| PROBLEM TO WORK ON |
Filter the records for lines holding the string "mutable".

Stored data
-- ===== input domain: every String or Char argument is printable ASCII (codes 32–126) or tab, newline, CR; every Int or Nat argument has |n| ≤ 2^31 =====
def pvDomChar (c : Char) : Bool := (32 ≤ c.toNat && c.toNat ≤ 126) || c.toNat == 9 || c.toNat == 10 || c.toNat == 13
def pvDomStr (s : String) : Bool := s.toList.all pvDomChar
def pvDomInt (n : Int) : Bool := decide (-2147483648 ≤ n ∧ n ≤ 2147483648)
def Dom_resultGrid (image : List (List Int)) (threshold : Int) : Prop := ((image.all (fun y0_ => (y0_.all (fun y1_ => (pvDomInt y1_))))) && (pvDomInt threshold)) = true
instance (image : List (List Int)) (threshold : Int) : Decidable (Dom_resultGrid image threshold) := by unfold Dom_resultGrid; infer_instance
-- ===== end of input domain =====

-- B replaces A's scatter of region averages into a mutable grid by a per-cell gather
-- over the ≤ 9 candidate region corners covering each cell (objective: alternative).

-- ===== PORT A =====
-- image[a][b] for in-range nonnegative indices (Pre_ keeps every access in range)
def pvGet2 (image : List (List Int)) (a b : Int) : Int :=
  PySem.List.pyGetD (PySem.List.pyGetD image a []) b 0

-- res[ii][jj].append(v) (exact for in-range nonnegative ii, jj)
def pvUpd2 (res : List (List (List Int))) (ii jj : Int) (v : Int) : List (List (List Int)) :=
  PySem.List.pySetD res ii
    (PySem.List.pySetD (PySem.List.pyGetD res ii []) jj
      (PySem.List.pyGetD (PySem.List.pyGetD res ii []) jj [] ++ [v]))

def resultGrid (image : List (List Int)) (threshold : Int) : List (List Int) :=
  let M : Int := image.length
  let N : Int := (PySem.List.pyGetD image 0 []).length
  let res0 : List (List (List Int)) :=
    (PySem.List.pyRange 0 M 1).map (fun _ => (PySem.List.pyRange 0 N 1).map (fun _ => ([] : List Int)))
  let res :=
    (PySem.List.pyRange 0 (M - 2) 1).foldl (fun res i =>
      (PySem.List.pyRange 0 (N - 2) 1).foldl (fun res j =>
        let p : Int × Bool :=
          (PySem.List.pyRange i (i + 3) 1).foldl (fun p ii =>
            (PySem.List.pyRange j (j + 3) 1).foldl (fun p jj =>
              let s := p.1 + pvGet2 image ii jj
              if (ii < i + 2 ∧ |pvGet2 image ii jj - pvGet2 image (ii + 1) jj| > threshold)
                 ∨ (jj < j + 2 ∧ |pvGet2 image ii jj - pvGet2 image ii (jj + 1)| > threshold)
              then (s, false) else (s, p.2)) p) (0, true)
        if p.2 then
          (PySem.List.pyRange i (i + 3) 1).foldl (fun res ii =>
            (PySem.List.pyRange j (j + 3) 1).foldl (fun res jj =>
              pvUpd2 res ii jj (PySem.Int.floordiv p.1 9)) res) res
        else res) res) res0
  (PySem.List.pyRange 0 M 1).map (fun i =>
    (PySem.List.pyRange 0 N 1).map (fun j =>
      let cell := PySem.List.pyGetD (PySem.List.pyGetD res i []) j []
      if cell ≠ [] then PySem.Int.floordiv cell.sum (cell.length : Int) else pvGet2 image i j))

-- ===== PORT B =====
def pvValid (image : List (List Int)) (threshold x y : Int) : Bool :=
  ((PySem.List.pyRange x (x + 3) 1).all fun a =>
    (PySem.List.pyRange y (y + 2) 1).all fun b =>
      decide (|pvGet2 image a b - pvGet2 image a (b + 1)| ≤ threshold))
  &&
  ((PySem.List.pyRange x (x + 2) 1).all fun a =>
    (PySem.List.pyRange y (y + 3) 1).all fun b =>
      decide (|pvGet2 image a b - pvGet2 image (a + 1) b| ≤ threshold))

def pvRegionSum (image : List (List Int)) (x y : Int) : Int :=
  ((PySem.List.pyRange x (x + 3) 1).flatMap (fun a =>
    (PySem.List.pyRange y (y + 3) 1).map (fun b => pvGet2 image a b))).sum

def resultGrid_alt (image : List (List Int)) (threshold : Int) : List (List Int) :=
  let M : Int := image.length
  let N : Int := (PySem.List.pyGetD image 0 []).length
  let cands : List (List (Option Int)) :=
    (PySem.List.pyRange 0 (M - 2) 1).map (fun x =>
      (PySem.List.pyRange 0 (N - 2) 1).map (fun y =>
        if pvValid image threshold x y
        then some (PySem.Int.floordiv (pvRegionSum image x y) 9) else none))
  (PySem.List.pyRange 0 M 1).map (fun i =>
    (PySem.List.pyRange 0 N 1).map (fun j =>
      let vals : List Int :=
        (PySem.List.pyRange (max (i - 2) 0) (min i (M - 3) + 1) 1).flatMap (fun x =>
          (PySem.List.pyRange (max (j - 2) 0) (min j (N - 3) + 1) 1).flatMap (fun y =>
            match PySem.List.pyGetD (PySem.List.pyGetD cands x []) y none with
            | some v => [v]
            | none => []))
      if vals ≠ [] then PySem.Int.floordiv vals.sum (vals.length : Int) else pvGet2 image i j))

-- ===== PRECONDITION & SPEC =====
-- Pre_ is exactly where the Python A returns: a nonempty image whose rows all have at
-- least len(image[0]) columns (a shorter row raises IndexError in A's final pass).
def Pre_resultGrid (image : List (List Int)) (threshold : Int) : Prop :=
  image ≠ [] ∧ ∀ r ∈ image, (image.headD []).length ≤ r.length
instance (image : List (List Int)) (threshold : Int) : Decidable (Pre_resultGrid image threshold) := by unfold Pre_resultGrid; infer_instance

def pvWitness_resultGrid : List (List Int) × Int := ([[1, 2], [3, 4]], 5)

def Spec_resultGrid (image : List (List Int)) (threshold : Int) (out : List (List Int)) : Prop := out = resultGrid_alt image threshold
instance (image : List (List Int)) (threshold : Int) (out : List (List Int)) : Decidable (Spec_resultGrid image threshold out) := by unfold Spec_resultGrid; infer_instance

-- ===== CLAIM (what is proved, stated in full; the proofs are below) =====
def Claim_equal_resultGrid : Prop := ∀ (image : List (List Int)) (threshold : Int), Dom_resultGrid image threshold → Pre_resultGrid image threshold → Spec_resultGrid image threshold (resultGrid image threshold)

-- ===== LEMMAS AND PROOFS =====

-- cell access / shape of the mutable grid
def pvCell (res : List (List (List Int))) (i j : Int) : List Int :=
  PySem.List.pyGetD (PySem.List.pyGetD res i []) j []

def pvShape (res : List (List (List Int))) (M N : Int) : Prop :=
  (res.length : Int) = M ∧ ∀ r ∈ res, (r.length : Int) = N

-- the flattened scatter stream of A: one ((cell position), value) pair per covered cell
def pvCellsOf (x y v : Int) : List ((Int × Int) × Int) :=
  (PySem.List.pyRange x (x + 3) 1).flatMap (fun ii =>
    (PySem.List.pyRange y (y + 3) 1).map (fun jj => ((ii, jj), v)))

def pvBig (image : List (List Int)) (threshold M N : Int) : List ((Int × Int) × Int) :=
  ((PySem.List.pyRange 0 (M - 2) 1).flatMap (fun x =>
    (PySem.List.pyRange 0 (N - 2) 1).map (Prod.mk x))).flatMap (fun c =>
      if pvValid image threshold c.1 c.2
      then pvCellsOf c.1 c.2 (PySem.Int.floordiv (pvRegionSum image c.1 c.2) 9) else [])

def pvUpdStep (r : List (List (List Int))) (q : (Int × Int) × Int) : List (List (List Int)) :=
  pvUpd2 r q.1.1 q.1.2 q.2

lemma pv_sum_flatMap {α : Type} (l : List α) (g : α → List Int) :
    (l.flatMap g).sum = (l.map (fun x => (g x).sum)).sum := by
  induction l with
  | nil => simp
  | cons x xs ih => simp [List.flatMap_cons, ih]

lemma pv_flatMap_if {α β : Type} (l : List α) (p : α → Bool) (g : α → List β) :
    (l.flatMap (fun x => if p x then g x else [])) = (l.filter p).flatMap g := by
  induction l with
  | nil => simp
  | cons x xs ih =>
    by_cases h : p x <;> simp [h, ih]

lemma pv_flatMap_const_nil {α β : Type} (l : List α) :
    (l.flatMap (fun _ => ([] : List β))) = [] := by simp

lemma pv_filter_pyRange_interval (a b c d : Int) :
    (PySem.List.pyRange a b 1).filter (fun x => decide (c ≤ x ∧ x ≤ d))
      = PySem.List.pyRange (max a c) (min b (d + 1)) 1 := by
  apply List.Perm.eq_of_pairwise (le := (· < ·))
  · intro x y _ _ h1 h2; omega
  · exact (PySem.List.pairwise_lt_pyRange_one a b).filter _
  · exact PySem.List.pairwise_lt_pyRange_one _ _
  · apply List.perm_of_nodup_nodup_toFinset_eq
    · exact (PySem.List.nodup_pyRange_one a b).filter _
    · exact PySem.List.nodup_pyRange_one _ _
    · ext x
      simp [PySem.List.mem_pyRange_one]
      omega

lemma pv_filter_pyRange_eq (a b t : Int) :
    (PySem.List.pyRange a b 1).filter (fun x => decide (x = t))
      = if a ≤ t ∧ t < b then [t] else [] := by
  rw [List.filter_congr (fun x _ => by simp [eq_comm, le_antisymm_iff] : ∀ x ∈ PySem.List.pyRange a b 1, _ = (fun x => decide (t ≤ x ∧ x ≤ t)) x)]
  rw [pv_filter_pyRange_interval]
  split
  · next h => rw [show max a t = t by omega, show min b (t+1) = t + 1 by omega, PySem.List.pyRange_one_singleton]
  · next h =>
    rcases max_choice a t with h1 | h1 <;> rcases min_choice b (t+1) with h2 | h2 <;>
      rw [h1, h2, PySem.List.pyRange_one_eq_nil (by omega)]

lemma pv_foldl_pair_add_and {α : Type} (l : List α) (f : α → Int) (g : α → Bool) (s : Int) (b : Bool) :
    l.foldl (fun p x => (p.1 + f x, p.2 && g x)) (s, b) = (s + (l.map f).sum, b && l.all g) := by
  induction l generalizing s b with
  | nil => simp
  | cons x xs ih => simp [ih, add_assoc, Bool.and_assoc]

-- A's inner 3×3 accumulation computes the region sum and B's validity predicate
lemma pv_pair_fold (image : List (List Int)) (threshold i j : Int) :
    (PySem.List.pyRange i (i + 3) 1).foldl (fun p ii =>
      (PySem.List.pyRange j (j + 3) 1).foldl (fun p jj =>
        let s := p.1 + pvGet2 image ii jj
        if (ii < i + 2 ∧ |pvGet2 image ii jj - pvGet2 image (ii + 1) jj| > threshold)
           ∨ (jj < j + 2 ∧ |pvGet2 image ii jj - pvGet2 image ii (jj + 1)| > threshold)
        then (s, false) else (s, p.2)) p) ((0 : Int), true)
    = (pvRegionSum image i j, pvValid image threshold i j) := by
  have hinner : ∀ (ii : Int) (p : Int × Bool),
      (PySem.List.pyRange j (j + 3) 1).foldl (fun p jj =>
        let s := p.1 + pvGet2 image ii jj
        if (ii < i + 2 ∧ |pvGet2 image ii jj - pvGet2 image (ii + 1) jj| > threshold)
           ∨ (jj < j + 2 ∧ |pvGet2 image ii jj - pvGet2 image ii (jj + 1)| > threshold)
        then (s, false) else (s, p.2)) p
      = (p.1 + ((PySem.List.pyRange j (j + 3) 1).map (fun jj => pvGet2 image ii jj)).sum,
         p.2 && (PySem.List.pyRange j (j + 3) 1).all (fun jj =>
           !decide ((ii < i + 2 ∧ |pvGet2 image ii jj - pvGet2 image (ii + 1) jj| > threshold)
             ∨ (jj < j + 2 ∧ |pvGet2 image ii jj - pvGet2 image ii (jj + 1)| > threshold)))) := by
    intro ii p
    rw [PySem.List.foldl_congr_mem _ _
      (fun p jj => (p.1 + pvGet2 image ii jj, p.2 &&
        !decide ((ii < i + 2 ∧ |pvGet2 image ii jj - pvGet2 image (ii + 1) jj| > threshold)
          ∨ (jj < j + 2 ∧ |pvGet2 image ii jj - pvGet2 image ii (jj + 1)| > threshold)))) _
      (by intro acc x hx; by_cases h : (ii < i + 2 ∧ |pvGet2 image ii x - pvGet2 image (ii + 1) x| > threshold)
             ∨ (x < j + 2 ∧ |pvGet2 image ii x - pvGet2 image ii (x + 1)| > threshold) <;> simp [h])]
    exact pv_foldl_pair_add_and _ _ _ p.1 p.2
  rw [PySem.List.foldl_congr_mem _ _
    (fun (p : Int × Bool) ii => (p.1 + ((PySem.List.pyRange j (j + 3) 1).map (fun jj => pvGet2 image ii jj)).sum,
      p.2 && (PySem.List.pyRange j (j + 3) 1).all (fun jj =>
        !decide ((ii < i + 2 ∧ |pvGet2 image ii jj - pvGet2 image (ii + 1) jj| > threshold)
          ∨ (jj < j + 2 ∧ |pvGet2 image ii jj - pvGet2 image ii (jj + 1)| > threshold))))) _
    (by intro acc x hx; exact hinner x acc)]
  rw [pv_foldl_pair_add_and]
  rw [Prod.mk.injEq]
  constructor
  · rw [pvRegionSum, pv_sum_flatMap]; simp
  · rw [Bool.true_and]
    rw [Bool.eq_iff_iff]
    simp only [pvValid, List.all_eq_true, PySem.List.mem_pyRange_one, Bool.and_eq_true,
      Bool.not_eq_eq_eq_not, Bool.not_true, decide_eq_false_iff_not, decide_eq_true_eq, not_or,
      not_and, not_lt]
    constructor
    · intro h
      refine ⟨fun a ha b hb => ?_, fun a ha b hb => ?_⟩
      · exact (h a ⟨ha.1, by omega⟩ b ⟨hb.1, by omega⟩).2 (by omega)
      · exact (h a ⟨ha.1, by omega⟩ b ⟨hb.1, by omega⟩).1 (by omega)
    · intro h a ha b hb
      exact ⟨fun h2 => h.2 a ⟨ha.1, by omega⟩ b hb, fun h2 => h.1 a ha b ⟨hb.1, by omega⟩⟩

lemma pv_upd2_shape (res : List (List (List Int))) (M N a b v : Int)
    (h : pvShape res M N) (ha : 0 ≤ a) (ha2 : a < M) (hb : 0 ≤ b) (hb2 : b < N) :
    pvShape (pvUpd2 res a b v) M N := by
  obtain ⟨h1, h2⟩ := h
  rw [pvUpd2, PySem.List.pySetD_of_nonneg _ _ ha, PySem.List.pySetD_of_nonneg _ _ hb]
  constructor
  · simpa using h1
  · intro r hr
    rcases List.mem_or_eq_of_mem_set hr with hr | hr
    · exact h2 r hr
    · subst hr
      rw [List.length_set]
      apply h2
      apply PySem.List.pyGetD_mem
      constructor <;> omega

lemma pv_upd2_cell (res : List (List (List Int))) (M N a b v i j : Int)
    (h : pvShape res M N) (ha : 0 ≤ a) (ha2 : a < M) (hb : 0 ≤ b) (hb2 : b < N)
    (hi : 0 ≤ i) (hi2 : i < M) (hj : 0 ≤ j) (hj2 : j < N) :
    pvCell (pvUpd2 res a b v) i j
      = if a = i ∧ b = j then pvCell res i j ++ [v] else pvCell res i j := by
  obtain ⟨h1, h2⟩ := h
  have hrowlen : ((PySem.List.pyGetD res a []).length : Int) = N :=
    h2 _ (PySem.List.pyGetD_mem res [] ⟨by omega, by omega⟩)
  have hlena : a.toNat < res.length := by omega
  have hlenb : b.toNat < (PySem.List.pyGetD res a []).length := by omega
  rw [pvUpd2, pvCell, pvCell]
  rw [← Int.toNat_of_nonneg ha, ← Int.toNat_of_nonneg hb,
      ← Int.toNat_of_nonneg hi, ← Int.toNat_of_nonneg hj]
  rw [PySem.List.pyGetD_pySetD_natCast _ _ _ _ _ hlena]
  by_cases hai : i.toNat = a.toNat
  · rw [if_pos hai, hai]
    have hlenb' : b.toNat < (PySem.List.pyGetD res ((a.toNat : Nat) : Int) []).length := by
      rw [Int.toNat_of_nonneg ha]; exact hlenb
    rw [PySem.List.pyGetD_pySetD_natCast _ _ _ _ _ hlenb']
    by_cases hbj : j.toNat = b.toNat
    · rw [if_pos hbj, if_pos (by omega), hbj]
    · rw [if_neg hbj, if_neg (by omega)]
  · rw [if_neg hai, if_neg (by omega)]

| FINISHED TASK |
-- B replaces A's scatter of region averages into a mutable grid by a per-cell gather
-- cell access / shape of the mutable grid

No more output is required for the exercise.